Everyone's a beginner at some time in their career, whether it's when you are in school, in a boot camp, a postdoctoral program, or as an experienced developer learning a new technology.
Learn with us!
Over the past summer, Azure Advocates and Project Managers have been hard at work creating lessons and tutorials for beginners around the world who want to become professional web developers. We launched several beginner video series, and now, in the same vein, we have created a curriculum that you can access completely free of charge to take your first steps with JavaScript, CSS, and HTML, the building blocks of the web.
Here on the Academic Team in Azure Advocacy, we have partnered with colleagues across our large department of educators, advocates, managers and content creators to create for you 24 lessons spanning 12 weeks that you can take either in full or in part, at your leisure from the safety of your own home. They are freely open to be used as you like, via GitHub. Teachers, you can use this content within GitHub Classroom!
Meet the team!
Pedagogy
What's pedagogy? It's the way you teach, what underlying values inform your teaching style and choices.
We have chosen two pedagogical tenets while building this curriculum: ensuring that it is project-based and that it includes frequent quizzes. By the end of this series, students will have built a typing game, a virtual terrarium, a 'green' browser extension, a 'space invaders' type game, and a business-type banking app, and will have learned the basics of JavaScript, HTML, and CSS along with the modern toolchain of today's web developer.
What about non-English speaking learners? We are working to translate this curriculum to several languages, so please stay tuned!
Curriculum Structure
Each of the 24 lesson includes:
- optional sketchnote
- optional supplemental video
- pre-lesson warmup quiz
- written lesson
- for project-based lessons, step-by-step guides on how to build the project
- knowledge checks
- a challenge
- supplemental reading
- assignment
- post-lesson quiz
By ensuring that the content aligns with projects, the process is made more engaging for students and retention of concepts will be augmented. We also wrote several starter lessons in JavaScript basics to introduce concepts, paired with video from the "Beginners Series to: JavaScript" collection of video tutorials, some of whose authors contributed to this curriculum.

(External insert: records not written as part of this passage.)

-- pv_equiv track=rewrite | github.com/venux021/soda | zcy2/c5/q10.py | move_star_left
-- ===== SOURCE A (Python) =====
-- def move_star_left(s):
--     buf = list(s)
--     n = len(s)
--     j = n - 1
--     while j >= 0 and buf[j] != '*':
--         j -= 1
--     if j < 0:
--         return s
--     i = j
--     while i >= 0:
--         if buf[i] != '*':
--             buf[j] = buf[i]
--             buf[i] = '*'
--             j -= 1
--         i -= 1
--     return ''.join(buf)
-- ===== SOURCE B (Python) =====
-- def move_star_left(s):
--     rest = ''.join(c for c in s if c != '*')
--     return '*' * (len(s) - len(rest)) + rest
-- ===== Notes on version B (the rewrite author's own statement) =====
-- stated objective: simpler
-- what changed: Replaces the rightmost-star search and the in-place two-pointer swap loop with a closed-form build: keep the non-star characters in order and prepend one star per removed character. (single pass building the output directly, no buffer mutation).
import Mathlib
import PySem

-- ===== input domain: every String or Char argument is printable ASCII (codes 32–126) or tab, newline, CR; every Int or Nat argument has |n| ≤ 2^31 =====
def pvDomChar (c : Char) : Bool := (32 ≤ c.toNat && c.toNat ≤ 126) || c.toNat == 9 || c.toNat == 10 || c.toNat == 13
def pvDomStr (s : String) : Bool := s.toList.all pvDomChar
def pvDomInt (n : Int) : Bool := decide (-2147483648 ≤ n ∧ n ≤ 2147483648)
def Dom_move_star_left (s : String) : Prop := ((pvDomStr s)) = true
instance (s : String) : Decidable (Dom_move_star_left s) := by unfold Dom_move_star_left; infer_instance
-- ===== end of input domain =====

-- B replaces A's rightmost-star search and in-place two-pointer swap loop by a closed-form
-- concatenation: one '*' per removed character, then the non-star characters in order (objective: simpler).

-- ===== PORT A =====
-- buf[i] read; the default is never used: both loops only index with 0 ≤ i < buf.length (exact there)
def pvGetD (buf : List Char) (i : Int) : Char := (PySem.List.pyGet? buf i).getD ' '
-- buf[i] = c; the loop only writes with 0 ≤ i < buf.length, where List.set is exact
def pvSetA (buf : List Char) (i : Int) (c : Char) : List Char := buf.set i.toNat c

-- while j >= 0 and buf[j] != '*': j -= 1
def findStarA (buf : List Char) (j : Int) : Int :=
  if 0 ≤ j ∧ pvGetD buf j ≠ '*' then findStarA buf (j - 1) else j
termination_by (j + 1).toNat
decreasing_by omega

-- while i >= 0: (if buf[i] != '*': buf[j] = buf[i]; buf[i] = '*'; j -= 1); i -= 1
def moveLoopA (buf : List Char) (i j : Int) : List Char :=
  if 0 ≤ i then
    if pvGetD buf i ≠ '*' then
      moveLoopA (pvSetA (pvSetA buf j (pvGetD buf i)) i '*') (i - 1) (j - 1)
    else
      moveLoopA buf (i - 1) j
  else buf
termination_by (i + 1).toNat
decreasing_by all_goals omega

def move_star_left (s : String) : String :=
  let buf := s.toList
  let n : Int := buf.length
  let j := findStarA buf (n - 1)
  if j < 0 then s
  else String.ofList (moveLoopA buf j j)

-- ===== PORT B =====
def move_star_left_alt (s : String) : String :=
  let rest := s.toList.filter (fun c => c != '*')
  String.ofList (List.replicate (s.toList.length - rest.length) '*' ++ rest)

-- ===== PRECONDITION & SPEC =====
def Spec_move_star_left (s : String) (out : String) : Prop := out = move_star_left_alt s
instance (s : String) (out : String) : Decidable (Spec_move_star_left s out) := by unfold Spec_move_star_left; infer_instance

-- ===== CLAIM (what is proved, stated in full; the proofs are below) =====
def Claim_equal_move_star_left : Prop := ∀ (s : String), Dom_move_star_left s → Spec_move_star_left s (move_star_left s)

-- ===== LEMMAS AND PROOFS =====

theorem findStarA_stop (buf : List Char) (j : Int) (h : ¬(0 ≤ j ∧ pvGetD buf j ≠ '*')) :
    findStarA buf j = j := by rw [findStarA, if_neg h]

theorem findStarA_step (buf : List Char) (j : Int) (h : 0 ≤ j ∧ pvGetD buf j ≠ '*') :
    findStarA buf j = findStarA buf (j - 1) := by rw [findStarA, if_pos h]

theorem moveLoopA_stop (buf : List Char) (i j : Int) (h : ¬ 0 ≤ i) :
    moveLoopA buf i j = buf := by rw [moveLoopA, if_neg h]

theorem moveLoopA_swap (buf : List Char) (i j : Int) (h : 0 ≤ i) (hc : pvGetD buf i ≠ '*') :
    moveLoopA buf i j = moveLoopA (pvSetA (pvSetA buf j (pvGetD buf i)) i '*') (i - 1) (j - 1) := by
  rw [moveLoopA, if_pos h, if_pos hc]

theorem moveLoopA_skip (buf : List Char) (i j : Int) (h : 0 ≤ i) (hc : ¬ pvGetD buf i ≠ '*') :
    moveLoopA buf i j = moveLoopA buf (i - 1) j := by
  rw [moveLoopA, if_pos h, if_neg hc]

theorem pvGetD_valid (buf : List Char) (n : Nat) (h : n < buf.length) :
    pvGetD buf (n : Int) = buf[n] := by
  simp [pvGetD, PySem.List.pyGet?_natCast, List.getElem?_eq_getElem h]

theorem pvGetD_mid (l : List Char) (c : Char) (l2 : List Char) :
    pvGetD (l ++ c :: l2) ((l.length : Nat) : Int) = c := by
  rw [pvGetD_valid _ l.length (by simp)]
  simp

theorem pvSetA_mid (l : List Char) (c : Char) (l2 : List Char) (n : Nat) (v : Char) :
    pvSetA (l ++ c :: l2) ((l.length + n : Nat) : Int) v = l ++ (c :: l2).set n v := by
  simp only [pvSetA, Int.toNat_natCast, List.set_append]
  simp

theorem pvGetD_append_left (l l2 : List Char) (n : Nat) (hn : n < l.length) :
    pvGetD (l ++ l2) (n : Int) = pvGetD l (n : Int) := by
  rw [pvGetD_valid _ n (by simp; omega), pvGetD_valid _ n hn]
  exact List.getElem_append_left hn

theorem findStarA_append_last (l : List Char) (c : Char) (j : Int) (hj : j < (l.length : Int)) :
    findStarA (l ++ [c]) j = findStarA l j := by
  by_cases h0 : 0 ≤ j
  · lift j to ℕ using h0 with n
    revert hj
    induction n using Nat.strong_induction_on with
    | _ n ih =>
      intro hj
      have hn : n < l.length := by exact_mod_cast hj
      have hg := pvGetD_append_left l [c] n hn
      by_cases hcond : pvGetD l (n : Int) ≠ '*'
      · rw [findStarA_step _ _ ⟨by exact_mod_cast n.zero_le, by rw [hg]; exact hcond⟩,
            findStarA_step _ _ ⟨by exact_mod_cast n.zero_le, hcond⟩]
        match n, hn with
        | 0, _ =>
          rw [findStarA_stop _ _ (fun h => by revert h; norm_num),
              findStarA_stop _ _ (fun h => by revert h; norm_num)]
        | n + 1, hn =>
          rw [show ((n + 1 : Nat) : Int) - 1 = (n : Int) from by push_cast; ring]
          exact ih n (by omega) (by exact_mod_cast Nat.lt_of_succ_lt hn)
      · rw [findStarA_stop _ _ (fun h => hcond (hg ▸ h.2)),
            findStarA_stop _ _ (fun h => hcond h.2)]
  · rw [findStarA_stop _ _ (fun h => h0 h.1), findStarA_stop _ _ (fun h => h0 h.1)]

theorem findStarA_none (t : List Char) (ht : '*' ∉ t) :
    findStarA t ((t.length : Int) - 1) = -1 := by
  induction t using List.reverseRecOn with
  | nil =>
    rw [findStarA_stop _ _ (fun h => by revert h; norm_num)]
    norm_num
  | append_singleton t' c ih =>
    have hc : c ≠ '*' := by intro h; exact ht (by simp [h])
    have ht' : '*' ∉ t' := fun h => ht (by simp [h])
    have e : ((t' ++ [c]).length : Int) - 1 = ((t'.length : Nat) : Int) := by simp
    rw [e]
    have hget : pvGetD (t' ++ [c]) ((t'.length : Nat) : Int) = c := pvGetD_mid t' c []
    rw [findStarA_step _ _ ⟨by exact_mod_cast t'.length.zero_le, by rw [hget]; exact hc⟩]
    rw [findStarA_append_last t' c _ (by omega)]
    exact ih ht'

theorem findStarA_last (p t : List Char) (ht : '*' ∉ t) :
    findStarA (p ++ '*' :: t) ((p.length : Int) + t.length) = p.length := by
  induction t using List.reverseRecOn with
  | nil =>
    have hget : pvGetD (p ++ '*' :: []) ((p.length : Nat) : Int) = '*' := pvGetD_mid p '*' []
    rw [show (p.length : Int) + (([] : List Char).length : Int) = ((p.length : Nat) : Int) from by simp]
    rw [findStarA_stop _ _ (fun h => h.2 hget)]
  | append_singleton t' c ih =>
    have hc : c ≠ '*' := by intro h; exact ht (by simp [h])
    have ht' : '*' ∉ t' := fun h => ht (by simp [h])
    have hassoc : p ++ '*' :: (t' ++ [c]) = (p ++ '*' :: t') ++ [c] := by simp
    have elen : (p.length : Int) + ((t' ++ [c]).length : Int) = (((p ++ '*' :: t').length : Nat) : Int) := by
      simp only [List.length_append, List.length_cons, List.length_nil]; push_cast; ring
    rw [hassoc, elen]
    have hget : pvGetD ((p ++ '*' :: t') ++ [c]) (((p ++ '*' :: t').length : Nat) : Int) = c :=
      pvGetD_mid (p ++ '*' :: t') c []
    rw [findStarA_step _ _ ⟨by exact_mod_cast Nat.zero_le _, by rw [hget]; exact hc⟩]
    rw [show (((p ++ '*' :: t').length : Nat) : Int) - 1 = (p.length : Int) + t'.length from by
      simp only [List.length_append, List.length_cons]; push_cast; ring]
    rw [findStarA_append_last _ c _ (by simp only [List.length_append, List.length_cons]; omega)]
    exact ih ht'

theorem replicate_set_last (k : Nat) (c : Char) :
    (List.replicate (k + 1) '*').set k c = List.replicate k '*' ++ [c] := by
  rw [List.replicate_succ', List.set_append]
  simp

theorem moveLoopA_main (q : List Char) : ∀ (k : Nat) (m : List Char), 1 ≤ k →
    moveLoopA (q ++ List.replicate k '*' ++ m) ((q.length : Int) - 1) ((q.length : Int) - 1 + k)
      = List.replicate (k + q.count '*') '*' ++ q.filter (fun c => c != '*') ++ m := by
  induction q using List.reverseRecOn with
  | nil =>
    intro k m hk
    rw [moveLoopA_stop _ _ _ (by simp)]
    simp
  | append_singleton q' c ih =>
    intro k m hk
    obtain ⟨k', rfl⟩ : ∃ k', k = k' + 1 := ⟨k - 1, by omega⟩
    have e1 : (((q' ++ [c]).length : Nat) : Int) - 1 = ((q'.length : Nat) : Int) := by simp
    have hnorm : (q' ++ [c]) ++ List.replicate (k' + 1) '*' ++ m
        = q' ++ c :: (List.replicate (k' + 1) '*' ++ m) := by simp
    rw [e1, hnorm]
    have hget : pvGetD (q' ++ c :: (List.replicate (k' + 1) '*' ++ m)) ((q'.length : Nat) : Int) = c :=
      pvGetD_mid _ _ _
    by_cases hc : c = '*'
    · subst hc
      rw [moveLoopA_skip _ _ _ (by exact_mod_cast Nat.zero_le _) (by rw [hget]; simp)]
      have hbuf : q' ++ '*' :: (List.replicate (k' + 1) '*' ++ m)
          = q' ++ List.replicate (k' + 2) '*' ++ m := by
        simp [List.replicate_succ]
      have ej : ((q'.length : Nat) : Int) + ((k' + 1 : Nat) : Int)
          = ((q'.length : Nat) : Int) - 1 + ((k' + 2 : Nat) : Int) := by push_cast; ring
      rw [hbuf, ej, ih (k' + 2) m (by omega)]
      have ec : k' + 1 + (q' ++ ['*']).count '*' = k' + 2 + q'.count '*' := by
        simp [List.count_append]
        omega
      rw [ec]
      simp [List.filter_append]
    · rw [moveLoopA_swap _ _ _ (by exact_mod_cast Nat.zero_le _) (by rw [hget]; exact hc)]
      rw [hget]
      rw [show ((q'.length : Nat) : Int) + ((k' + 1 : Nat) : Int) = ((q'.length + (k' + 1) : Nat) : Int) from by
        push_cast; ring]
      rw [pvSetA_mid]
      rw [show ((c :: (List.replicate (k' + 1) '*' ++ m)).set (k' + 1) c)
          = c :: ((List.replicate (k' + 1) '*').set k' c ++ m) from by
        rw [List.set_cons_succ, List.set_append]
        simp]
      rw [replicate_set_last]
      rw [show ((q'.length : Nat) : Int) = ((q'.length + 0 : Nat) : Int) from by simp]
      rw [pvSetA_mid]
      rw [List.set_cons_zero]
      have hbuf : q' ++ '*' :: ((List.replicate k' '*' ++ [c]) ++ m)
          = q' ++ List.replicate (k' + 1) '*' ++ (c :: m) := by
        simp [List.replicate_succ]
      rw [hbuf]
      rw [show ((q'.length + 0 : Nat) : Int) - 1 = ((q'.length : Nat) : Int) - 1 from by simp]
      rw [show ((q'.length + (k' + 1) : Nat) : Int) - 1 = ((q'.length : Nat) : Int) - 1 + ((k' + 1 : Nat) : Int) from by
        push_cast; ring]
      rw [ih (k' + 1) (c :: m) (by omega)]
      have hc' : ¬ ('*' = c) := fun h => hc h.symm
      have ec : (q' ++ [c]).count '*' = q'.count '*' := by
        simp [List.count_append, hc]
      rw [ec]
      simp [List.filter_append, hc]

theorem count_add_filter_length (l : List Char) :
    l.count '*' + (l.filter (fun c => c != '*')).length = l.length := by
  induction l with
  | nil => simp
  | cons c l ih =>
    by_cases h : c = '*' <;> simp [h] <;> omega

theorem exists_last_star_split (l : List Char) (h : '*' ∈ l) :
    ∃ p t, l = p ++ '*' :: t ∧ '*' ∉ t := by
  induction l using List.reverseRecOn with
  | nil => simp at h
  | append_singleton l' c ih =>
    by_cases hc : c = '*'
    · exact ⟨l', [], by simp [hc], by simp⟩
    · have hl' : '*' ∈ l' := by
        rcases List.mem_append.1 h with h1 | h1
        · exact h1
        · simp at h1; exact absurd h1.symm hc
      obtain ⟨p, t, hpt, hnt⟩ := ih hl'
      exact ⟨p, t ++ [c], by simp [hpt], by simp [hnt]; exact fun h => hc h.symm⟩

-- ===== VERDICT (by name: the statement is the Claim_ definition above) =====
theorem move_star_left_spec : Claim_equal_move_star_left := by
  intro s _
  show move_star_left s = move_star_left_alt s
  simp only [move_star_left, move_star_left_alt]
  by_cases hm : '*' ∈ s.toList
  · obtain ⟨p, t, hpt, hnt⟩ := exists_last_star_split s.toList hm
    rw [hpt]
    rw [show ((((p ++ '*' :: t).length : Nat) : Int)) - 1 = (p.length : Int) + t.length from by
      simp only [List.length_append, List.length_cons]; push_cast; ring]
    rw [findStarA_last p t hnt]
    rw [if_neg (by omega)]
    have step1 : moveLoopA (p ++ '*' :: t) ((p.length : Nat) : Int) ((p.length : Nat) : Int)
        = moveLoopA (p ++ '*' :: t) (((p.length : Nat) : Int) - 1) ((p.length : Nat) : Int) :=
      moveLoopA_skip _ _ _ (by exact_mod_cast Nat.zero_le _) (by rw [pvGetD_mid]; simp)
    rw [step1]
    rw [show p ++ '*' :: t = p ++ List.replicate 1 '*' ++ t from by simp]
    rw [show ((p.length : Nat) : Int) = ((p.length : Nat) : Int) - 1 + ((1 : Nat) : Int) from by push_cast; ring]
    rw [show ((p.length : Nat) : Int) - 1 + ((1 : Nat) : Int) - 1 = ((p.length : Nat) : Int) - 1 from by push_cast; ring]
    rw [moveLoopA_main p 1 t (by omega)]
    have hfil : (p ++ List.replicate 1 '*' ++ t).filter (fun c => c != '*')
        = p.filter (fun c => c != '*') ++ t := by
      have h1 : t.filter (fun c => c != '*') = t :=
        List.filter_eq_self.mpr (fun a ha => by
          have : a ≠ '*' := fun h => hnt (h ▸ ha)
          simpa using this)
      simp [List.filter_append, h1]
    have hcnt : (p ++ List.replicate 1 '*' ++ t).length
        - ((p ++ List.replicate 1 '*' ++ t).filter (fun c => c != '*')).length
        = 1 + p.count '*' := by
      have h1 := count_add_filter_length (p ++ List.replicate 1 '*' ++ t)
      have h2 : (p ++ List.replicate 1 '*' ++ t).count '*'
          = 1 + p.count '*' := by
        simp [List.count_append]
        rw [List.count_eq_zero_of_not_mem hnt]
        omega
      omega
    rw [hcnt, hfil]
    simp [List.append_assoc]
  · rw [findStarA_none s.toList hm]
    rw [if_pos (by norm_num)]
    have hfil : s.toList.filter (fun c => c != '*') = s.toList :=
      List.filter_eq_self.mpr (fun a ha => by
        have : a ≠ '*' := fun h => hm (h ▸ ha)
        simpa using this)
    rw [hfil]
    simp [String.ofList_toList]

In addition, a low-stakes quiz before a class sets the intention of the student towards learning a topic, while a second quiz after class ensures further retention. This curriculum was designed to be flexible and fun and can be taken in whole or in part. The projects start small and become increasingly complex by the end of the 12 week cycle.

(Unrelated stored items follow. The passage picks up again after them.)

-- pv_equiv track=rewrite | github.com/gh0stwin/marlgrid | marlgrid/envs/open_doors.py | _doors_opened_by_order
-- ===== SOURCE A (Python) =====
-- def _doors_opened_by_order(doors):
--     seen_closed_door = False
--
--     for door in doors:
--         if door is False:
--             seen_closed_door = True
--         elif door is True and seen_closed_door is True:
--             return False
--
--     return True
-- ===== SOURCE B (Python) =====
-- def _doors_opened_by_order(doors):
--     lst = list(doors)
--     idx = next((i for i, d in enumerate(lst) if d is False), None)
--     if idx is None:
--         return True
--     return not any(d is True for d in lst[idx + 1:])
-- ===== Notes on version B (the rewrite author's own statement) =====
-- stated objective: alternative
-- what changed: Replaces A's single flag-carrying pass with a find-index-of-first-closed-door step followed by an any-scan of the tail, keeping the `is` identity tests.
import Mathlib
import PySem

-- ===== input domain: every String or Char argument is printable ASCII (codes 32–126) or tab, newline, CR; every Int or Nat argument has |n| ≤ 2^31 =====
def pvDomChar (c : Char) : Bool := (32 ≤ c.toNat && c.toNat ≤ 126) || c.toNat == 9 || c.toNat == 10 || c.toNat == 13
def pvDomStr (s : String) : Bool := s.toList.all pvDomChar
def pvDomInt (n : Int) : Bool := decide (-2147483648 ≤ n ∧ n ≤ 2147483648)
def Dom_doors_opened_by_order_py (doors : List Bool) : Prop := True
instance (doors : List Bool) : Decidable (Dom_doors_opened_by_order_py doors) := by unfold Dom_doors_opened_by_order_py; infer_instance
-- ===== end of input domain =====

-- B replaces A's flag-carrying single pass by find-first-closed-door-index then an any-scan of the tail (alternative decomposition, same cost).
-- ===== PORT A =====
def pvALoop (doors : List Bool) (seenClosed : Bool) : Bool :=
  match doors with
  | [] => true
  | door :: rest =>
    if door == false then pvALoop rest true
    else if door == true && seenClosed == true then false
    else pvALoop rest seenClosed

def doors_opened_by_order_py (doors : List Bool) : Bool :=
  pvALoop doors false

-- ===== PORT B =====
def doors_opened_by_order_py_alt (doors : List Bool) : Bool :=
  match doors.findIdx? (fun d => d == false) with
  | none => true
  | some idx => !((doors.drop (idx + 1)).any (fun d => d == true))

-- ===== PRECONDITION & SPEC =====
def Spec_doors_opened_by_order_py (doors : List Bool) (out : Bool) : Prop := out = doors_opened_by_order_py_alt doors
instance (doors : List Bool) (out : Bool) : Decidable (Spec_doors_opened_by_order_py doors out) := by unfold Spec_doors_opened_by_order_py; infer_instance

-- ===== CLAIM (what is proved, stated in full; the proofs are below) =====
def Claim_equal_doors_opened_by_order_py : Prop := ∀ (doors : List Bool), Dom_doors_opened_by_order_py doors → Spec_doors_opened_by_order_py doors (doors_opened_by_order_py doors)

-- ===== LEMMAS AND PROOFS =====

theorem pvALoop_true (doors : List Bool) : pvALoop doors true = !(doors.any (fun d => d == true)) := by
  induction doors with
  | nil => rfl
  | cons d rest ih =>
    cases d <;> simp [pvALoop, ih]

theorem pvALoop_false_eq_alt (doors : List Bool) :
    pvALoop doors false = doors_opened_by_order_py_alt doors := by
  induction doors with
  | nil => rfl
  | cons d rest ih =>
    cases d with
    | false =>
      simp [pvALoop, doors_opened_by_order_py_alt, List.findIdx?_cons, pvALoop_true]
    | true =>
      rw [pvALoop]
      simp only [ih, doors_opened_by_order_py_alt, List.findIdx?_cons]
      cases h : rest.findIdx? (fun d => d == false) with
      | none => simp [h]
      | some i => simp [h, List.drop_succ_cons]

-- ===== VERDICT (by name: the statement is the Claim_ definition above) =====
theorem doors_opened_by_order_py_spec : Claim_equal_doors_opened_by_order_py := by
  intro doors _
  unfold Spec_doors_opened_by_order_py doors_opened_by_order_py
  exact pvALoop_false_eq_alt doors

While we have purposefully avoided introducing JavaScript frameworks so as to focus on the basic skills needed as a web developer before adopting a framework, a good next step to completing this curriculum would be learning about Node.js via another collection of videos: "Beginner Series to: Node.js".
Whether you're a student or a teacher, we welcome your feedback! The issues are open on the repos for you!
Special thanks to Floor Drees, Christopher Harrison, Chris Noring, Yohan Lasorsa, Jasmine Greenaway, and Tomomi Imura for their work on this curriculum!
Top comments (22)
π , Nice initiative by Microsoft for Beginner Web Developers, Thanks all for the hard work. Small feedback: Text based tutorials are easy to follow than videos. But I can see the tutorials are in
Github repo
, it would be easy to follow if you could move the content fromGithub repo
toMicrosoft Learn page
, so that the learners can track their progress and move forward. This is how freecodecamp.org and educative.io does.hi, thank you for the feedback! For the moment, you can use this repo with GitHub Classroom, and probably in the near future these tutorials will indeed end up as a learning path on Microsoft Learn :)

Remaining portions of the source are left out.